The need for additional uterotonics indicates a diagnosis of uterine atony which implies intensified monitoring and possibly prolonged observation time in the postoperative recovery area or labour ward with an increased use of medical staff time. The lesser use of additional oxytocics after carbetocin found in this study is therefore an important surrogate outcome measure with possible financial savings. To date, two studies have compared the cost-effectiveness of prophylactic carbetocin and oxytocin following CS. In low-risk women undergoing elective CS, carbetocin was not cost saving [19]. In contrast, in patients with risk factors for PPH, the mean cost per woman was significantly lower following carbetocin treatment compared with oxytocin treatment [20].

In addition to effectivity, the administration of a single injection of carbetocin is more convenient than an oxytocin bolus injection that needs to be followed by several hours of oxytocin infusion. The latter requires preparation of a dosing pump and is therefore more prone to (dosing) errors [21].

The present study did not demonstrate differences in the need for additional uterotonics after carbetocin versus oxytocin 5 IU bolus followed by an oxytocin infusion or oxytocin bolus 10 IU. It must be taken into account that analysis results specific for these two subgroups could not be distinguished from centre effects and the effects found should be regarded in that perspective.

Considering oxytocin bolus 5 IU + infusion, a recent study demonstrated that the need for an additional uterotonic agent after oxytocin bolus 5 IU followed by 40 IU oxytocin infusion over 4 h was lower than that in the oxytocin bolus 5 IU only group [22]. A bolus of oxytocin 10 IU could theoretically have more cardiovascular side effects compared with a bolus of oxytocin 5 IU [23] or carbetocin [17].

Data on carbetocin were prospectively collected while data on oxytocin were retrospectively collected; therefore, a possible underreporting in the retrospective group cannot be excluded. Furthermore, some retrospective data could possibly be better traced than other (for instance, need for additional treatments versus uterine massage or adverse events).

Nevertheless, we chose the design of the study to be observational because of the following reasons: it allows collecting ‘real life’ data obtained in an unselected patient population according local treatment routines and protocols. As a result an observational design reflects more closely the real clinical situation rather than a randomised clinical trial design would have done [24]. Only cases with elective CS were included in the study, to minimise variation in the outcome measures due to other factors. The observational design allowed us to recruit a rather large number of patients in a limited time frame. The cohort was large enough to make in addition comparisons between carbetocin and oxytocin subgroups. Finally, we considered that it was not necessary to add another RCT to the properly performed RCTs already published on carbetocin versus oxytocin.
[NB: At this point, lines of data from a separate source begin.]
theorem loopB_eq (parts : List String) (existing chunk : String)
    (hC : chunk.toList ≠ []) (fuel : Nat) : ∀ (i : Nat),
    i ≤ existing.toList.length → existing.toList.length - i < fuel →
    atcLoopB parts existing chunk (PySem.Str.slice chunk none (some 1))
        (PySem.Str.findFrom existing (PySem.Str.slice chunk none (some 1)) (i : Int)) fuel =
      match ascFind existing.toList chunk.toList (existing.toList.length - i) with
      | some j =>
          if chunk.toList.length ≤ existing.toList.length - j then parts
          else parts ++ [PySem.Str.slice chunk (some ((existing.toList.length - j : Nat) : Int)) none]
      | none => parts ++ [chunk] := by
  set E := existing.toList with hE
  set C := chunk.toList with hCl
  have hfirst : (PySem.Str.slice chunk none (some 1)).toList = C.take 1 := by
    rw [PySem.Str.toList_slice, PySem.Chars.slice_eq_listSlice, PySem.List.slice_to _ (by norm_num)]
    rfl
  induction fuel with
  | zero => intro i hi hf; omega
  | succ fuel ih =>
    intro i hi hf
    set r : Int := PySem.Str.findFrom existing (PySem.Str.slice chunk none (some 1)) (i : Int) with hr
    have hrC : r = PySem.Chars.findFrom E (C.take 1) (i : Int) none := by
      rw [hr, PySem.Str.findFrom_eq, hfirst]
    by_cases hneg : r = -1
    -- no further occurrence of the first character: no match at all from position i on
    · have hninf : ¬ (C.take 1 <:+: E.drop i) := by
        rw [← PySem.Chars.findFrom_natCast_eq_neg_one_iff E (C.take 1) i hi, ← hrC]
        exact hneg
      have hnone : ascFind E C (E.length - i) = none := by
        rw [ascFind_skip E C _ 0 (by omega) (by omega)]
        · rfl
        · intro j h1 h2 hmatch
          exact hninf ((match_head E C j (by omega) hC hmatch).isInfix.trans
            (drop_suffix_drop E i j (by omega)).isInfix)
      rw [hnone, atcLoopB, if_pos hneg]
    -- an occurrence at r
    · obtain ⟨hir, hpre, hmin⟩ := PySem.Chars.findFrom_natCast_spec E (C.take 1) i hi (hrC ▸ hneg)
      rw [← hrC] at hir hpre hmin
      have hr0 : 0 ≤ r := le_trans (by omega) hir
      set rn : Nat := r.toNat with hrn
      have hrr : r = (rn : Int) := by omega
      have hrlen : rn < E.length := by
        by_contra hcon
        have hnil : E.drop rn = [] := List.drop_eq_nil_of_le (by omega)
        rw [hnil] at hpre
        have h1 : C.take 1 = [] := List.prefix_nil.mp hpre
        rcases List.take_eq_nil_iff.mp h1 with h2 | h2
        · exact absurd h2 (by norm_num)
        · exact hC h2
      have hlenE : PySem.Str.len existing = (E.length : Int) := by
        rw [PySem.Str.len_eq]
      have hnomatch_lt : ∀ j, i ≤ j → j < rn → ¬ E.drop j = C.take (E.length - j) := by
        intro j h1 h2 hmatch
        exact hmin j h1 h2 (match_head E C j (by omega) hC hmatch)
      rw [atcLoopB, if_neg hneg]
      have hcond : (PySem.Str.slice chunk none (some (PySem.Str.len existing - r)) =
          PySem.Str.slice existing (some r) none)
          ↔ E.drop rn = C.take (E.length - rn) := by
        rw [String.ext_iff, PySem.Str.toList_slice, PySem.Str.toList_slice,
          PySem.Chars.slice_eq_listSlice, PySem.Chars.slice_eq_listSlice,
          PySem.List.slice_to _ (by omega), PySem.List.slice_from _ hr0]
        have h1 : (PySem.Str.len existing - r).toNat = E.length - rn := by
          rw [hlenE]; omega
        rw [h1, ← hrn]
        exact ⟨fun h => h.symm, fun h => h.symm⟩
      by_cases hmatch : E.drop rn = C.take (E.length - rn)
      · rw [if_pos (hcond.mpr hmatch)]
        have hasc : ascFind E C (E.length - i) = some rn := by
          rw [ascFind_skip E C (E.length - i) (E.length - rn) (by omega) (by omega)
            (fun j h1 h2 h3 => hnomatch_lt j (by omega) (by omega) h3)]
          have h2 : E.length - rn = (E.length - rn - 1) + 1 := by omega
          rw [h2, ascFind]
          rw [if_pos (by rw [← h2]; have h3 : E.length - (E.length - rn) = rn := by omega
                         rw [h3]; exact hmatch)]
          rw [← h2]
          congr 1
          omega
        rw [hasc]
        have hred : (match some rn with
          | some j => if C.length ≤ E.length - j then parts
              else parts ++ [PySem.Str.slice chunk (some ((E.length - j : Nat) : Int)) none]
          | none => parts ++ [chunk]) =
            if C.length ≤ E.length - rn then parts
            else parts ++ [PySem.Str.slice chunk (some ((E.length - rn : Nat) : Int)) none] := rfl
        rw [hred]
        have hrest : (PySem.Str.slice chunk (some (PySem.Str.len existing - r)) none).toList
            = C.drop (E.length - rn) := by
          rw [PySem.Str.toList_slice, PySem.Chars.slice_eq_listSlice,
            PySem.List.slice_from _ (by rw [hlenE]; omega)]
          congr 1
          rw [hlenE]; omega
        have hlenrest : PySem.Str.len (PySem.Str.slice chunk (some (PySem.Str.len existing - r)) none)
            = ((C.length - (E.length - rn) : Nat) : Int) := by
          rw [PySem.Str.len_eq, hrest, List.length_drop]
        by_cases hempty : C.length ≤ E.length - rn
        · rw [if_pos (by rw [hlenrest]; omega), if_pos hempty]
        · rw [if_neg (by rw [hlenrest]; omega), if_neg hempty]
          have : PySem.Str.len existing - r = ((E.length - rn : Nat) : Int) := by
            rw [hlenE]; omega
          rw [this]
      · rw [if_neg (fun h => hmatch (hcond.mp h))]
        have hstep : r + 1 = ((rn + 1 : Nat) : Int) := by omega
        rw [hstep, ih (rn + 1) (by omega) (by omega)]
        have hskip : ascFind E C (E.length - i) = ascFind E C (E.length - (rn + 1)) := by
          apply ascFind_skip E C _ _ (by omega) (by omega)
          intro j h1 h2 h3
          rcases Nat.lt_or_ge j rn with h4 | h4
          · exact hnomatch_lt j (by omega) h4 h3
          · have : j = rn := by omega
            exact hmatch (this ▸ h3)
        rw [hskip]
The incidence and nature of AEs was in line with the SmPCs of carbetocin and oxytocin and the adverse effect profiles appeared reassuringly similar between the two medications. Recent studies show that carbetocin and oxytocin have comparable (transient) haemodynamic effects and both drugs have the same acceptable safety profile [11, 17].

In conclusion, compared with oxytocin in several dosing regimens, this study demonstrates that prophylaxis of uterine atony with carbetocin after an elective CS reduced the need for additional uterotonics by more than 50 %.